**Description of the task:** Please return the lines below verbatim, beginning at the one that has "9 := by decide" and stopping after the one that has "-- A's even-digit", and add no other lines.

**Materials provided:**
-- pv_equiv track=rewrite | github.com/Kris465/MemoryBox | old_projects/for_check/block6/main22.py | analyze_number
-- ===== SOURCE A (Python) =====
-- def analyze_number(n):
--     # Преобразуем число в строку для удобной работы с цифрами
--     digits = str(n)
--
--     # а) Количество цифр 3
--     count_3 = sum(1 for digit in digits if digit == '3')
--
--     # б) Количество последней цифры
--     last_digit = digits[-1]
--     count_last = sum(1 for digit in digits if digit == last_digit)
--
--     # в) Количество четных цифр (без составного условия)
--     count_even = sum(1 for digit in digits if int(digit) % 2 == 0)
--
--     # г) Сумма цифр, больших пяти
--     sum_greater_5 = sum(int(digit) for digit in digits if int(digit) > 5)
--
--     # д) Произведение цифр, больших семи
--     product_greater_7 = 1
--     for digit in digits:
--         if int(digit) > 7:
--             product_greater_7 *= int(digit)
--
--     # е) Количество цифр 0 и 5
--     count_0_5 = sum(1 for digit in digits if digit in '05')
--
--     return {
--         'количество_3': count_3,
--         'количество_последней_цифры': count_last,
--         'количество_четных_цифр': count_even,
--         'сумма_цифр_больше_5': sum_greater_5,
--         'произведение_цифр_больше_7': product_greater_7,
--         'количество_0_и_5': count_0_5
--     }
-- ===== SOURCE B (Python) =====
-- def analyze_number(n):
--     # Histogram approach: tally how often each digit value 0..9 occurs, once,
--     # then derive every statistic from the ten tallies in closed form
--     # (the product of digits > 7 becomes 8**freq[8] * 9**freq[9]).
--     s = str(n)
--     freq = [0] * 10
--     for d in s:
--         freq[int(d)] += 1
--     last = int(s[-1])
--     return {
--         'количество_3': freq[3],
--         'количество_последней_цифры': freq[last],
--         'количество_четных_цифр': freq[0] + freq[2] + freq[4] + freq[6] + freq[8],
--         'сумма_цифр_больше_5': 6 * freq[6] + 7 * freq[7] + 8 * freq[8] + 9 * freq[9],
--         'произведение_цифр_больше_7': 8 ** freq[8] * 9 ** freq[9],
--         'количество_0_и_5': freq[0] + freq[5]
--     }
-- ===== Notes on version B (the rewrite author's own statement) =====
-- stated objective: alternative
-- what changed: A's six independent scans of the digit string are replaced by a 10-bucket digit histogram built in one pass, with every statistic then derived from the ten tallies in closed form (the product of digits > 7 becomes 8**freq[8] * 9**freq[9]).
import Mathlib
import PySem

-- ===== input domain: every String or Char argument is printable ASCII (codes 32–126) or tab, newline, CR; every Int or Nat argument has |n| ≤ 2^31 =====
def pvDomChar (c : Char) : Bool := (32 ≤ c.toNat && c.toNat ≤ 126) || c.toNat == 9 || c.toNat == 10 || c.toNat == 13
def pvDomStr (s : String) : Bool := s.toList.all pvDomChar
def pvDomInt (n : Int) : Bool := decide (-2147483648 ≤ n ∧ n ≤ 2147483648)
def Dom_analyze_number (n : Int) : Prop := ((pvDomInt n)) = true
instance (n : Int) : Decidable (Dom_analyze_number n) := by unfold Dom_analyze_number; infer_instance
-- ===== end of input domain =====

-- B replaces A's six scans of the digit string by a 10-bucket digit histogram built once,
-- from which every statistic is derived in closed form (the product of digits > 7 becomes 8^f8 * 9^f9).

-- ===== PORT A =====
-- int(d) for a single character d; total form of Python's int() (Pre_ guarantees every character is a digit)
def pyIntChar (c : Char) : Int := (PySem.Int.ofChars? [c]).getD 0

def analyze_number (n : Int) : List (String × Int) :=
  let digits := PySem.Int.toChars n
  let count_3 : Int := ((digits.filter (fun d => d == '3')).map (fun _ => (1 : Int))).sum
  let last_digit := (PySem.List.pyGet? digits (-1)).getD '0'   -- digits is never empty for str(n)
  let count_last : Int := ((digits.filter (fun d => d == last_digit)).map (fun _ => (1 : Int))).sum
  let count_even : Int := ((digits.filter (fun d => PySem.Int.mod (pyIntChar d) 2 == 0)).map (fun _ => (1 : Int))).sum
  let sum_greater_5 : Int := ((digits.filter (fun d => 5 < pyIntChar d)).map pyIntChar).sum
  let product_greater_7 : Int := digits.foldl (fun acc d => if 7 < pyIntChar d then acc * pyIntChar d else acc) 1
  -- 'digit in "05"' for a single character = membership among the characters (exact)
  let count_0_5 : Int := ((digits.filter (fun d => d == '0' || d == '5')).map (fun _ => (1 : Int))).sum
  [("количество_3", count_3),
   ("количество_последней_цифры", count_last),
   ("количество_четных_цифр", count_even),
   ("сумма_цифр_больше_5", sum_greater_5),
   ("произведение_цифр_больше_7", product_greater_7),
   ("количество_0_и_5", count_0_5)]

-- ===== PORT B =====
-- one histogram pass: freq[int(d)] += 1
def histStep (f : List Int) (d : Char) : List Int :=
  PySem.List.pySetD f (pyIntChar d) (PySem.List.pyGetD f (pyIntChar d) 0 + 1)

def analyze_number_alt (n : Int) : List (String × Int) :=
  let s := PySem.Int.toChars n
  let freq := s.foldl histStep (List.replicate 10 (0 : Int))
  let last := pyIntChar ((PySem.List.pyGet? s (-1)).getD '0')
  [("количество_3", PySem.List.pyGetD freq 3 0),
   ("количество_последней_цифры", PySem.List.pyGetD freq last 0),
   ("количество_четных_цифр", PySem.List.pyGetD freq 0 0 + PySem.List.pyGetD freq 2 0
      + PySem.List.pyGetD freq 4 0 + PySem.List.pyGetD freq 6 0 + PySem.List.pyGetD freq 8 0),
   ("сумма_цифр_больше_5", 6 * PySem.List.pyGetD freq 6 0 + 7 * PySem.List.pyGetD freq 7 0
      + 8 * PySem.List.pyGetD freq 8 0 + 9 * PySem.List.pyGetD freq 9 0),
   ("произведение_цифр_больше_7", 8 ^ (PySem.List.pyGetD freq 8 0).toNat * 9 ^ (PySem.List.pyGetD freq 9 0).toNat),
   ("количество_0_и_5", PySem.List.pyGetD freq 0 0 + PySem.List.pyGetD freq 5 0)]

-- ===== PRECONDITION & SPEC =====
-- Python's int(digit) raises ValueError on the '-' character of str(n) for negative n, so A only returns on 0 ≤ n.
def Pre_analyze_number (n : Int) : Prop := 0 ≤ n
instance (n : Int) : Decidable (Pre_analyze_number n) := by unfold Pre_analyze_number; infer_instance
def pvWitness_analyze_number : Int := (3350857)

def Spec_analyze_number (n : Int) (out : List (String × Int)) : Prop := out = analyze_number_alt n
instance (n : Int) (out : List (String × Int)) : Decidable (Spec_analyze_number n out) := by unfold Spec_analyze_number; infer_instance

-- ===== CLAIM (what is proved, stated in full; the proofs are below) =====
def Claim_equal_analyze_number : Prop := ∀ (n : Int), Dom_analyze_number n → Pre_analyze_number n → Spec_analyze_number n (analyze_number n)

-- ===== LEMMAS AND PROOFS =====

def pvDigits : List Char := ['0', '1', '2', '3', '4', '5', '6', '7', '8', '9']

-- str(m) for m : Nat consists of digit characters only, and is nonempty
theorem toDigitsCore_digits (f : Nat) : ∀ (m : Nat) (ds : List Char),
    (∀ c ∈ ds, c ∈ pvDigits) → ∀ c ∈ Nat.toDigitsCore 10 f m ds, c ∈ pvDigits := by
  induction f with
  | zero => intro m ds hds; simpa [Nat.toDigitsCore] using hds
  | succ f ih =>
    intro m ds hds
    have hd : (m % 10).digitChar ∈ pvDigits := by
      have : m % 10 = 0 ∨ m % 10 = 1 ∨ m % 10 = 2 ∨ m % 10 = 3 ∨ m % 10 = 4 ∨ m % 10 = 5 ∨
          m % 10 = 6 ∨ m % 10 = 7 ∨ m % 10 = 8 ∨ m % 10 = 9 := by omega
      rcases this with h|h|h|h|h|h|h|h|h|h <;> rw [h] <;> decide
    simp only [Nat.toDigitsCore]
    split
    · intro c hc
      rcases List.mem_cons.mp hc with rfl | hc
      · exact hd
      · exact hds c hc
    · exact ih (m / 10) _ (by
        intro c hc
        rcases List.mem_cons.mp hc with rfl | hc
        · exact hd
        · exact hds c hc)

theorem toDigitsCore_ne_nil (f : Nat) : ∀ (m : Nat) (ds : List Char), ds ≠ [] →
    Nat.toDigitsCore 10 f m ds ≠ [] := by
  induction f with
  | zero => intro m ds h; simpa [Nat.toDigitsCore] using h
  | succ f ih =>
    intro m ds _
    simp only [Nat.toDigitsCore]
    split
    · simp
    · exact ih (m / 10) _ (by simp)

theorem toDigits_digits (m : Nat) : ∀ c ∈ Nat.toDigits 10 m, c ∈ pvDigits :=
  toDigitsCore_digits (m + 1) m [] (by simp)

theorem toDigits_ne_nil (m : Nat) : Nat.toDigits 10 m ≠ [] := by
  unfold Nat.toDigits
  simp only [Nat.toDigitsCore]
  split
  · simp
  · exact toDigitsCore_ne_nil m (m / 10) _ (by simp)

theorem toChars_of_nonneg (n : Int) (h : 0 ≤ n) :
    PySem.Int.toChars n = Nat.toDigits 10 n.toNat := by
  simp [PySem.Int.toChars, not_lt.mpr h]

-- evaluation of pyIntChar on the ten digit characters
@[simp] theorem pic0 : pyIntChar '0' = 0 := by decide
@[simp] theorem pic1 : pyIntChar '1' = 1 := by decide
@[simp] theorem pic2 : pyIntChar '2' = 2 := by decide
@[simp] theorem pic3 : pyIntChar '3' = 3 := by decide
@[simp] theorem pic4 : pyIntChar '4' = 4 := by decide
@[simp] theorem pic5 : pyIntChar '5' = 5 := by decide
@[simp] theorem pic6 : pyIntChar '6' = 6 := by decide
@[simp] theorem pic7 : pyIntChar '7' = 7 := by decide
@[simp] theorem pic8 : pyIntChar '8' = 8 := by decide
@[simp] theorem pic9 : pyIntChar '9' = 9 := by decide

-- a 1-per-match sum IS a countP
theorem sum_ones_filter (p : Char → Bool) (cs : List Char) :
    ((cs.filter p).map (fun _ => (1 : Int))).sum = (cs.countP p : Int) := by
  simp [List.countP_eq_length_filter]

theorem count_eq_countP (cs : List Char) (a : Char) :
    cs.count a = cs.countP (fun d => d == a) := rfl

-- A's even-digit scan as histogram counts (all-digit input)
theorem even_cnt (cs : List Char) (h : ∀ c ∈ cs, c ∈ pvDigits) :
    cs.countP (fun d => PySem.Int.mod (pyIntChar d) 2 == 0) =
      cs.count '0' + cs.count '2' + cs.count '4' + cs.count '6' + cs.count '8' := by
  induction cs with
  | nil => simp
  | cons x cs ih =>
    have hx := h x (by simp)
    have ht := ih (fun c hc => h c (by simp [hc]))
    simp only [pvDigits, List.mem_cons] at hx
    rcases hx with rfl|rfl|rfl|rfl|rfl|rfl|rfl|rfl|rfl|rfl|hx
    all_goals first
      | exact absurd hx (by simp)
      | (simp [List.countP_cons, List.count_cons] at ht ⊢; omega)

-- A's '0'-or-'5' scan as histogram counts
theorem c05_cnt (cs : List Char) :
    cs.countP (fun d => d == '0' || d == '5') = cs.count '0' + cs.count '5' := by
  induction cs with
  | nil => simp
  | cons x cs ih =>
    by_cases h0 : x = '0'
    · simp [List.countP_cons, List.count_cons, h0, ih]; omega
    · by_cases h5 : x = '5' <;> simp [List.countP_cons, List.count_cons, h0, h5, ih] <;> omega

-- A's sum-of-digits-greater-than-5 scan as histogram counts
theorem sum5_scan (cs : List Char) (h : ∀ c ∈ cs, c ∈ pvDigits) :
    ((cs.filter (fun d => 5 < pyIntChar d)).map pyIntChar).sum =
      6 * (cs.count '6' : Int) + 7 * cs.count '7' + 8 * cs.count '8' + 9 * cs.count '9' := by
  induction cs with
  | nil => simp
  | cons x cs ih =>
    have hx := h x (by simp)
    have ht := ih (fun c hc => h c (by simp [hc]))
    simp only [pvDigits, List.mem_cons] at hx
    rcases hx with rfl|rfl|rfl|rfl|rfl|rfl|rfl|rfl|rfl|rfl|hx
    all_goals first
      | exact absurd hx (by simp)
      | (simp [List.filter_cons, List.count_cons] at ht ⊢; push_cast at ht ⊢; omega)

-- A's product-of-digits-greater-than-7 loop as powers of histogram counts
theorem prod7_scan (cs : List Char) (h : ∀ c ∈ cs, c ∈ pvDigits) : ∀ (e : Int),
    cs.foldl (fun acc d => if 7 < pyIntChar d then acc * pyIntChar d else acc) e =
      e * 8 ^ cs.count '8' * 9 ^ cs.count '9' := by
  induction cs with
  | nil => simp
  | cons x cs ih =>
    intro e
    have hx := h x (by simp)
    have ht := ih (fun c hc => h c (by simp [hc]))
    simp only [pvDigits, List.mem_cons] at hx
    rcases hx with rfl|rfl|rfl|rfl|rfl|rfl|rfl|rfl|rfl|rfl|hx
    all_goals first
      | exact absurd hx (by simp)
      | (simp [List.foldl_cons, List.count_cons, ht, pow_succ]; try ring)

-- B's fold builds exactly the histogram of digit counts
theorem hist_fold (cs : List Char) (h : ∀ c ∈ cs, c ∈ pvDigits) :
    ∀ (f0 f1 f2 f3 f4 f5 f6 f7 f8 f9 : Int),
    cs.foldl histStep [f0, f1, f2, f3, f4, f5, f6, f7, f8, f9] =
      [f0 + cs.count '0', f1 + cs.count '1', f2 + cs.count '2', f3 + cs.count '3',
       f4 + cs.count '4', f5 + cs.count '5', f6 + cs.count '6', f7 + cs.count '7',
       f8 + cs.count '8', f9 + cs.count '9'] := by
  induction cs with
  | nil => simp
  | cons x cs ih =>
    intro f0 f1 f2 f3 f4 f5 f6 f7 f8 f9
    have hx := h x (by simp)
    have ht := ih (fun c hc => h c (by simp [hc]))
    simp only [pvDigits, List.mem_cons] at hx
    rcases hx with rfl|rfl|rfl|rfl|rfl|rfl|rfl|rfl|rfl|rfl|hx
    all_goals first
      | exact absurd hx (by simp)
      | (simp only [List.foldl_cons, histStep]
         simp [PySem.List.pySetD_of_nonneg, PySem.List.pyGetD, PySem.List.pyGet?,
               PySem.List.pyIdx?, List.set, ht, List.count_cons]
         push_cast
         omega)

-- str(n)[-1] is the last character
theorem pyGetLast_eq (xs : List Char) (h : xs ≠ []) :
    (PySem.List.pyGet? xs (-1)).getD '0' = xs.getLast h := by
  simp [pysem]
  exact congrArg (Option.getD · '0') (List.getLast?_eq_some_getLast h)

-- ===== VERDICT (by name: the statement is the Claim_ definition above) =====
theorem analyze_number_spec : Claim_equal_analyze_number := by
  intro n _ hn
  unfold Spec_analyze_number analyze_number analyze_number_alt
  simp only [toChars_of_nonneg n hn]
  have hdig := toDigits_digits n.toNat
  have hne := toDigits_ne_nil n.toNat
  set cs := Nat.toDigits 10 n.toNat with hcs
  have hrep : (List.replicate 10 (0 : Int)) = [0, 0, 0, 0, 0, 0, 0, 0, 0, 0] := rfl
  rw [hrep, hist_fold cs hdig, pyGetLast_eq cs hne]
  have hlastd : cs.getLast hne ∈ pvDigits := hdig _ (List.getLast_mem hne)
  rw [sum_ones_filter, sum_ones_filter, sum_ones_filter, sum_ones_filter,
      even_cnt cs hdig, c05_cnt cs, sum5_scan cs hdig, prod7_scan cs hdig 1]
  simp only [pvDigits, List.mem_cons] at hlastd
  rcases hlastd with he|he|he|he|he|he|he|he|he|he|he
  all_goals first
    | exact absurd he (by simp)
    | (rw [he]
       simp [PySem.List.pyGetD, PySem.List.pyGet?, PySem.List.pyIdx?, count_eq_countP])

**Problem solution:**
@[simp] theorem pic9 : pyIntChar '9' = 9 := by decide

-- a 1-per-match sum IS a countP
theorem sum_ones_filter (p : Char → Bool) (cs : List Char) :
    ((cs.filter p).map (fun _ => (1 : Int))).sum = (cs.countP p : Int) := by
  simp [List.countP_eq_length_filter]

theorem count_eq_countP (cs : List Char) (a : Char) :
    cs.count a = cs.countP (fun d => d == a) := rfl

-- A's even-digit scan as histogram counts (all-digit input)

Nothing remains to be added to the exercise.